Recensione: Best Of Fear
Tempo di fare un riassunto delle puntate precedenti per i Primal Fear, istituzione della scena power teutonica (e non solo) forgiata nell’acciaio ormai un ventennio fa. Celebrazioni e rimembranze prendono forma attraverso una raccolta in formato doppio CD chiamata “Best Of Fear”, che racchiude 23 tra le migliori composizioni uscite sotto l’egida Frontiers Records arricchite da tre inediti e una cover.
Proprio questo breve assortimento di novità posto in apertura del disco 1 rappresenta il punto di interesse maggiore, dato per scontato che il resto della tracklist sia già mandato giù a memoria dai fans della band.
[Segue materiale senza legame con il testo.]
-- pv_equiv track=rewrite | github.com/rustinpartow/noodle_music | soundfont_research/analyze_soundfonts.py | categorize_by_name
-- ===== SOURCE A (Python) =====
-- def categorize_by_name(name):
--     name_lower = name.lower()
--
--     # Genre categories
--     if any(x in name_lower for x in ['rock', 'metal', 'distort', 'guitar']):
--         return 'Rock/Guitar'
--     elif any(x in name_lower for x in ['drum', 'kit', 'percussion']):
--         return 'Drums'
--     elif any(x in name_lower for x in ['orchestra', 'symphony', 'classical', 'violin', 'piano']):
--         return 'Classical/Orchestral'
--     elif any(x in name_lower for x in ['synth', 'electronic', 'techno', 'dance']):
--         return 'Electronic/Synth'
--     elif any(x in name_lower for x in ['jazz', 'blues', 'funk']):
--         return 'Jazz/Blues'
--     elif any(x in name_lower for x in ['vintage', 'retro', '8bit', '16bit', 'chip']):
--         return 'Retro/Chiptune'
--     elif any(x in name_lower for x in ['bass', 'acoustic']):
--         return 'Bass/Acoustic'
--     elif any(x in name_lower for x in ['general', 'gm', 'gs', 'xg', 'complete', 'full']):
--         return 'General Purpose'
--     else:
--         return 'Other'
-- ===== SOURCE B (Python) =====
-- # Flat keyword -> (priority, category) map; single pass keeping the minimum-priority match.
-- KEYWORD_MAP = {
--     'rock': (0, 'Rock/Guitar'), 'metal': (0, 'Rock/Guitar'),
--     'distort': (0, 'Rock/Guitar'), 'guitar': (0, 'Rock/Guitar'),
--     'drum': (1, 'Drums'), 'kit': (1, 'Drums'), 'percussion': (1, 'Drums'),
--     'orchestra': (2, 'Classical/Orchestral'), 'symphony': (2, 'Classical/Orchestral'),
--     'classical': (2, 'Classical/Orchestral'), 'violin': (2, 'Classical/Orchestral'),
--     'piano': (2, 'Classical/Orchestral'),
--     'synth': (3, 'Electronic/Synth'), 'electronic': (3, 'Electronic/Synth'),
--     'techno': (3, 'Electronic/Synth'), 'dance': (3, 'Electronic/Synth'),
--     'jazz': (4, 'Jazz/Blues'), 'blues': (4, 'Jazz/Blues'), 'funk': (4, 'Jazz/Blues'),
--     'vintage': (5, 'Retro/Chiptune'), 'retro': (5, 'Retro/Chiptune'),
--     '8bit': (5, 'Retro/Chiptune'), '16bit': (5, 'Retro/Chiptune'),
--     'chip': (5, 'Retro/Chiptune'),
--     'bass': (6, 'Bass/Acoustic'), 'acoustic': (6, 'Bass/Acoustic'),
--     'general': (7, 'General Purpose'), 'gm': (7, 'General Purpose'),
--     'gs': (7, 'General Purpose'), 'xg': (7, 'General Purpose'),
--     'complete': (7, 'General Purpose'), 'full': (7, 'General Purpose'),
-- }
--
-- def categorize_by_name(name):
--     name_lower = name.lower()
--     best = None
--     for keyword, pc in KEYWORD_MAP.items():
--         if keyword in name_lower and (best is None or pc[0] < best[0]):
--             best = pc
--     return best[1] if best is not None else 'Other'
-- ===== Notes on version B (the rewrite author's own statement) =====
-- stated objective: alternative
-- what changed: Replaced the ordered if/elif early-return dispatch chain with a flat keyword->(priority,category) map scanned in a single pass that keeps the minimum-priority matching keyword in an accumulator.
import Mathlib
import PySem

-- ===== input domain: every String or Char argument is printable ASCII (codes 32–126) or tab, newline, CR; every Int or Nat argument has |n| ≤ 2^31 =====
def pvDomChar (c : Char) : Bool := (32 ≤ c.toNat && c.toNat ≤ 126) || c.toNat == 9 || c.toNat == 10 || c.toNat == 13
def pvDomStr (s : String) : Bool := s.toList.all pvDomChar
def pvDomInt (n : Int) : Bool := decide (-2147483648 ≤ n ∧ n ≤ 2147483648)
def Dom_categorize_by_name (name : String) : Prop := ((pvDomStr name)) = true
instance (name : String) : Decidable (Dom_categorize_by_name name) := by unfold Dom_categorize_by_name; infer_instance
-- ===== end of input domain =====

-- B replaces A's if/elif early-return dispatch chain with a flat keyword->(priority,category) map
-- scanned in one pass keeping the minimum-priority match (alternative decomposition, same cost).

-- ===== PORT A =====
def categorize_by_name (name : String) : String :=
  let name_lower := PySem.Str.lower name
  if ["rock", "metal", "distort", "guitar"].any (fun x => PySem.Str.isIn x name_lower) then
    "Rock/Guitar"
  else if ["drum", "kit", "percussion"].any (fun x => PySem.Str.isIn x name_lower) then
    "Drums"
  else if ["orchestra", "symphony", "classical", "violin", "piano"].any (fun x => PySem.Str.isIn x name_lower) then
    "Classical/Orchestral"
  else if ["synth", "electronic", "techno", "dance"].any (fun x => PySem.Str.isIn x name_lower) then
    "Electronic/Synth"
  else if ["jazz", "blues", "funk"].any (fun x => PySem.Str.isIn x name_lower) then
    "Jazz/Blues"
  else if ["vintage", "retro", "8bit", "16bit", "chip"].any (fun x => PySem.Str.isIn x name_lower) then
    "Retro/Chiptune"
  else if ["bass", "acoustic"].any (fun x => PySem.Str.isIn x name_lower) then
    "Bass/Acoustic"
  else if ["general", "gm", "gs", "xg", "complete", "full"].any (fun x => PySem.Str.isIn x name_lower) then
    "General Purpose"
  else
    "Other"

-- ===== PORT B =====
-- the flat dict KEYWORD_MAP, in insertion order
def KEYWORD_MAP : List (String × Int × String) :=
  [ ("rock", 0, "Rock/Guitar"), ("metal", 0, "Rock/Guitar"), ("distort", 0, "Rock/Guitar"), ("guitar", 0, "Rock/Guitar"),
    ("drum", 1, "Drums"), ("kit", 1, "Drums"), ("percussion", 1, "Drums"),
    ("orchestra", 2, "Classical/Orchestral"), ("symphony", 2, "Classical/Orchestral"), ("classical", 2, "Classical/Orchestral"), ("violin", 2, "Classical/Orchestral"), ("piano", 2, "Classical/Orchestral"),
    ("synth", 3, "Electronic/Synth"), ("electronic", 3, "Electronic/Synth"), ("techno", 3, "Electronic/Synth"), ("dance", 3, "Electronic/Synth"),
    ("jazz", 4, "Jazz/Blues"), ("blues", 4, "Jazz/Blues"), ("funk", 4, "Jazz/Blues"),
    ("vintage", 5, "Retro/Chiptune"), ("retro", 5, "Retro/Chiptune"), ("8bit", 5, "Retro/Chiptune"), ("16bit", 5, "Retro/Chiptune"), ("chip", 5, "Retro/Chiptune"),
    ("bass", 6, "Bass/Acoustic"), ("acoustic", 6, "Bass/Acoustic"),
    ("general", 7, "General Purpose"), ("gm", 7, "General Purpose"), ("gs", 7, "General Purpose"), ("xg", 7, "General Purpose"), ("complete", 7, "General Purpose"), ("full", 7, "General Purpose") ]

-- the loop body: replace the held best by a match of strictly smaller priority
def pickBest (name_lower : String) (best : Option (Int × String)) (e : String × Int × String) :
    Option (Int × String) :=
  if PySem.Str.isIn e.1 name_lower && (match best with | none => true | some pc => decide (e.2.1 < pc.1)) then
    some e.2
  else best

def categorize_by_name_alt (name : String) : String :=
  let name_lower := PySem.Str.lower name
  match KEYWORD_MAP.foldl (pickBest name_lower) none with
  | some pc => pc.2
  | none => "Other"

-- ===== PRECONDITION & SPEC =====
def Spec_categorize_by_name (name : String) (out : String) : Prop := out = categorize_by_name_alt name
instance (name : String) (out : String) : Decidable (Spec_categorize_by_name name out) := by unfold Spec_categorize_by_name; infer_instance

-- ===== CLAIM (what is proved, stated in full; the proofs are below) =====
def Claim_equal_categorize_by_name : Prop := ∀ (name : String), Dom_categorize_by_name name → Spec_categorize_by_name name (categorize_by_name name)

-- ===== LEMMAS AND PROOFS =====

-- the groups of KEYWORD_MAP, one per category, in priority order
def G0 : List (String × Int × String) := [("rock", (0:Int), "Rock/Guitar"), ("metal", 0, "Rock/Guitar"), ("distort", 0, "Rock/Guitar"), ("guitar", 0, "Rock/Guitar")]
def G1 : List (String × Int × String) := [("drum", (1:Int), "Drums"), ("kit", 1, "Drums"), ("percussion", 1, "Drums")]
def G2 : List (String × Int × String) := [("orchestra", (2:Int), "Classical/Orchestral"), ("symphony", 2, "Classical/Orchestral"), ("classical", 2, "Classical/Orchestral"), ("violin", 2, "Classical/Orchestral"), ("piano", 2, "Classical/Orchestral")]
def G3 : List (String × Int × String) := [("synth", (3:Int), "Electronic/Synth"), ("electronic", 3, "Electronic/Synth"), ("techno", 3, "Electronic/Synth"), ("dance", 3, "Electronic/Synth")]
def G4 : List (String × Int × String) := [("jazz", (4:Int), "Jazz/Blues"), ("blues", 4, "Jazz/Blues"), ("funk", 4, "Jazz/Blues")]
def G5 : List (String × Int × String) := [("vintage", (5:Int), "Retro/Chiptune"), ("retro", 5, "Retro/Chiptune"), ("8bit", 5, "Retro/Chiptune"), ("16bit", 5, "Retro/Chiptune"), ("chip", 5, "Retro/Chiptune")]
def G6 : List (String × Int × String) := [("bass", (6:Int), "Bass/Acoustic"), ("acoustic", 6, "Bass/Acoustic")]
def G7 : List (String × Int × String) := [("general", (7:Int), "General Purpose"), ("gm", 7, "General Purpose"), ("gs", 7, "General Purpose"), ("xg", 7, "General Purpose"), ("complete", 7, "General Purpose"), ("full", 7, "General Purpose")]

-- once some v is held and no later entry has priority below v.1, the fold keeps v
theorem pickBest_stay (nl : String) (v : Int × String)
    (l : List (String × Int × String)) (h : ∀ e ∈ l, ¬ (e.2.1 < v.1)) :
    l.foldl (pickBest nl) (some v) = some v := by
  induction l with
  | nil => rfl
  | cons e l ih =>
    have he : ¬ (e.2.1 < v.1) := h e (by simp)
    have hstep : pickBest nl (some v) e = some v := by
      unfold pickBest; simp [he]
    rw [List.foldl_cons, hstep]
    exact ih (fun e' h' => h e' (by simp [h']))

-- a group whose every entry carries the same (priority, category) v, folded from none
theorem pickBest_group (nl : String) (v : Int × String)
    (l : List (String × Int × String)) (h : ∀ e ∈ l, e.2 = v) :
    l.foldl (pickBest nl) none =
      if l.any (fun e => PySem.Str.isIn e.1 nl) then some v else none := by
  induction l with
  | nil => rfl
  | cons e l ih =>
    have he : e.2 = v := h e (by simp)
    cases hin : PySem.Str.isIn e.1 nl with
    | true =>
      have hstep : pickBest nl none e = some v := by
        unfold pickBest; rw [hin]; simp [he]
      rw [List.foldl_cons, hstep,
        pickBest_stay nl v l (fun e' h' => by rw [h e' (by simp [h'])]; simp)]
      simp only [List.any_cons, hin, Bool.true_or]
      rfl
    | false =>
      have hstep : pickBest nl none e = none := by
        unfold pickBest; rw [hin]; simp
      rw [List.foldl_cons, hstep, ih (fun e' h' => h e' (by simp [h']))]
      simp only [List.any_cons, hin, Bool.false_or]

-- each group's match test coincides with A's keyword test (definitional)
theorem anyG0 (nl : String) : (G0.any (fun e => PySem.Str.isIn e.1 nl)) = (["rock", "metal", "distort", "guitar"].any (fun x => PySem.Str.isIn x nl)) := rfl
theorem anyG1 (nl : String) : (G1.any (fun e => PySem.Str.isIn e.1 nl)) = (["drum", "kit", "percussion"].any (fun x => PySem.Str.isIn x nl)) := rfl
theorem anyG2 (nl : String) : (G2.any (fun e => PySem.Str.isIn e.1 nl)) = (["orchestra", "symphony", "classical", "violin", "piano"].any (fun x => PySem.Str.isIn x nl)) := rfl
theorem anyG3 (nl : String) : (G3.any (fun e => PySem.Str.isIn e.1 nl)) = (["synth", "electronic", "techno", "dance"].any (fun x => PySem.Str.isIn x nl)) := rfl
theorem anyG4 (nl : String) : (G4.any (fun e => PySem.Str.isIn e.1 nl)) = (["jazz", "blues", "funk"].any (fun x => PySem.Str.isIn x nl)) := rfl
theorem anyG5 (nl : String) : (G5.any (fun e => PySem.Str.isIn e.1 nl)) = (["vintage", "retro", "8bit", "16bit", "chip"].any (fun x => PySem.Str.isIn x nl)) := rfl
theorem anyG6 (nl : String) : (G6.any (fun e => PySem.Str.isIn e.1 nl)) = (["bass", "acoustic"].any (fun x => PySem.Str.isIn x nl)) := rfl
theorem anyG7 (nl : String) : (G7.any (fun e => PySem.Str.isIn e.1 nl)) = (["general", "gm", "gs", "xg", "complete", "full"].any (fun x => PySem.Str.isIn x nl)) := rfl

-- KEYWORD_MAP split into its category groups (definitional)
theorem KEYWORD_MAP_eq_groups : KEYWORD_MAP = G0 ++ (G1 ++ (G2 ++ (G3 ++ (G4 ++ (G5 ++ (G6 ++ G7)))))) := rfl

-- ===== VERDICT (by name: the statement is the Claim_ definition above) =====
theorem categorize_by_name_spec : Claim_equal_categorize_by_name := by
  intro name _
  unfold Spec_categorize_by_name categorize_by_name categorize_by_name_alt
  dsimp only
  generalize PySem.Str.lower name = nl
  rw [KEYWORD_MAP_eq_groups]
  rw [List.foldl_append]
  rw [pickBest_group nl ((0:Int), "Rock/Guitar") G0 (by decide)]
  rw [anyG0]
  by_cases h0 : (["rock", "metal", "distort", "guitar"].any (fun x => PySem.Str.isIn x nl)) = true
  · simp only [if_pos h0]
    rw [pickBest_stay nl ((0:Int), "Rock/Guitar") (G1 ++ (G2 ++ (G3 ++ (G4 ++ (G5 ++ (G6 ++ (G7))))))) (by decide)]
  · simp only [if_neg h0]
    rw [List.foldl_append]
    rw [pickBest_group nl ((1:Int), "Drums") G1 (by decide)]
    rw [anyG1]
    by_cases h1 : (["drum", "kit", "percussion"].any (fun x => PySem.Str.isIn x nl)) = true
    · simp only [if_pos h1]
      rw [pickBest_stay nl ((1:Int), "Drums") (G2 ++ (G3 ++ (G4 ++ (G5 ++ (G6 ++ (G7)))))) (by decide)]
    · simp only [if_neg h1]
      rw [List.foldl_append]
      rw [pickBest_group nl ((2:Int), "Classical/Orchestral") G2 (by decide)]
      rw [anyG2]
      by_cases h2 : (["orchestra", "symphony", "classical", "violin", "piano"].any (fun x => PySem.Str.isIn x nl)) = true
      · simp only [if_pos h2]
        rw [pickBest_stay nl ((2:Int), "Classical/Orchestral") (G3 ++ (G4 ++ (G5 ++ (G6 ++ (G7))))) (by decide)]
      · simp only [if_neg h2]
        rw [List.foldl_append]
        rw [pickBest_group nl ((3:Int), "Electronic/Synth") G3 (by decide)]
        rw [anyG3]
        by_cases h3 : (["synth", "electronic", "techno", "dance"].any (fun x => PySem.Str.isIn x nl)) = true
        · simp only [if_pos h3]
          rw [pickBest_stay nl ((3:Int), "Electronic/Synth") (G4 ++ (G5 ++ (G6 ++ (G7)))) (by decide)]
        · simp only [if_neg h3]
          rw [List.foldl_append]
          rw [pickBest_group nl ((4:Int), "Jazz/Blues") G4 (by decide)]
          rw [anyG4]
          by_cases h4 : (["jazz", "blues", "funk"].any (fun x => PySem.Str.isIn x nl)) = true
          · simp only [if_pos h4]
            rw [pickBest_stay nl ((4:Int), "Jazz/Blues") (G5 ++ (G6 ++ (G7))) (by decide)]
          · simp only [if_neg h4]
            rw [List.foldl_append]
            rw [pickBest_group nl ((5:Int), "Retro/Chiptune") G5 (by decide)]
            rw [anyG5]
            by_cases h5 : (["vintage", "retro", "8bit", "16bit", "chip"].any (fun x => PySem.Str.isIn x nl)) = true
            · simp only [if_pos h5]
              rw [pickBest_stay nl ((5:Int), "Retro/Chiptune") (G6 ++ (G7)) (by decide)]
            · simp only [if_neg h5]
              rw [List.foldl_append]
              rw [pickBest_group nl ((6:Int), "Bass/Acoustic") G6 (by decide)]
              rw [anyG6]
              by_cases h6 : (["bass", "acoustic"].any (fun x => PySem.Str.isIn x nl)) = true
              · simp only [if_pos h6]
                rw [pickBest_stay nl ((6:Int), "Bass/Acoustic") (G7) (by decide)]
              · simp only [if_neg h6]
                rw [pickBest_group nl ((7:Int), "General Purpose") G7 (by decide)]
                rw [anyG7]
                by_cases h7 : (["general", "gm", "gs", "xg", "complete", "full"].any (fun x => PySem.Str.isIn x nl)) = true
                · simp only [if_pos h7]
                · simp only [if_neg h7]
E dunque, la prima delle novità è “Area 16”, una semplice intro strumentale dai toni orchestrali che immerge in una atmosfera cupa e apocalittica, rinnovando l’immaginario adottato da Matt Sinner e soci negli ultimi tempi. “Predator” sorge dirompente e immediata, un power moderno sostenuto, dove le caratteristiche dei Primal Fear non vengono smentite: riff speed, aperture melodiche negli intrecci delle tre chitarre, la voce dominante di Ralf Scheepers a condurre le danze e un coro che fa subito presa.
La ricetta di come va suonato il genere, seguendo tutti i dettami della tradizione con fedeltà immutata, è qui riproposta e timbrata dalla prestazione compatta di una band graziata dalla migliore line up della loro carriera. “If Looks Could Kill” è la cover che non ti aspetti, estrapolata dal repertorio delle Heart, e trasfigurata dalla vena d’acciaio dei Primal Fear in un pezzo granitico e bollente, con coda finale sfumata sulla corsa pirotecnica delle sei corde. Chiude la portata principale “Thrill Of Speed”, altro numero tirato che richiama il periodo di “Metal Is Forever” con corone crucco, dove il trio Beyrodt-Naumann-Karlsson si destreggia tra rasoiate ritmiche e un breve intermezzo arpeggiato, prima di graffiare nuovamente. Da sottolineare anche l’ottima prova dell’ex U.D.O. Francesco Jovino, italico martellatore provetto dietro le pelli, ormai ben amalgamato nei meccanismi dei tedeschi.
Per quanto riguarda il resto, troverete il meglio, secondo la band, estratto a partire dal debutto su Frontiers “New Religion” fino all’ultimo “Rulebreaker” del 2016. Poco da dire, tutto rulla e trita l’ascoltatore a suon di metallo rovente, basti ad esempio ripescare le varie “Strike”, “Sign Of Fear”, “Riding The Eagle” per andare sul sicuro ed essere avvolti da un muro di suono devastante, “carezzati” dal fuoco che Scheepers riesce a sprigionare dalle sue corde vocali titaniche, tra aggressività e melodia sempre perfettamente bilanciate.
Nel secondo CD “Best Of Fear” punta sulle tracce più epiche e dilatate, presentando l’altro lato della medaglia. “Everytime It Rains” in apertura con la presenza dell’ospite Simone Simons degli Epica è una ballad tanto furba quanto ammaliante che si lascia ancora ascoltare con piacere. Trovano spazio anche le tracce più lunghe che i Primal Fear hanno proposto negli ultimi anni, come i quasi undici minuti di “We Walk Without Fear”, l’extended version di “Fighting The Darkness” e “One Night In December”, a dimostrazione di come la band non sappia solo picchiare duro ma riesca a svariare costruendo atmosfere e saliscendi emotivi. La penna di Matt Sinner è una delle più pregiate nella scena, e affiancato dal sempre prolifico Magnus Karlsson, conosce pochi rivali.
Da segnalare anche l’inserimento di “Born With A Broken Heart” in versione remix e che presenta il contributo originale di Liv Kristine (ex-Leave’s Eyes).
“Best Of Fear” è quindi una lunga rassegna attraverso il mondo recente degli aquilotti d’acciaio, e al di là della manciata di inediti, può essere un buon compromesso per chi ancora non si è addentrato tra le loro note, ma anche un’uscita interessante per i fans più accaniti e completisti. I Primal Fear restano una garanzia per quanto riguarda il power, e come detto a oggi godono di una line up tecnicamente eccelsa in grado di spazzare via buona parte della concorrenza.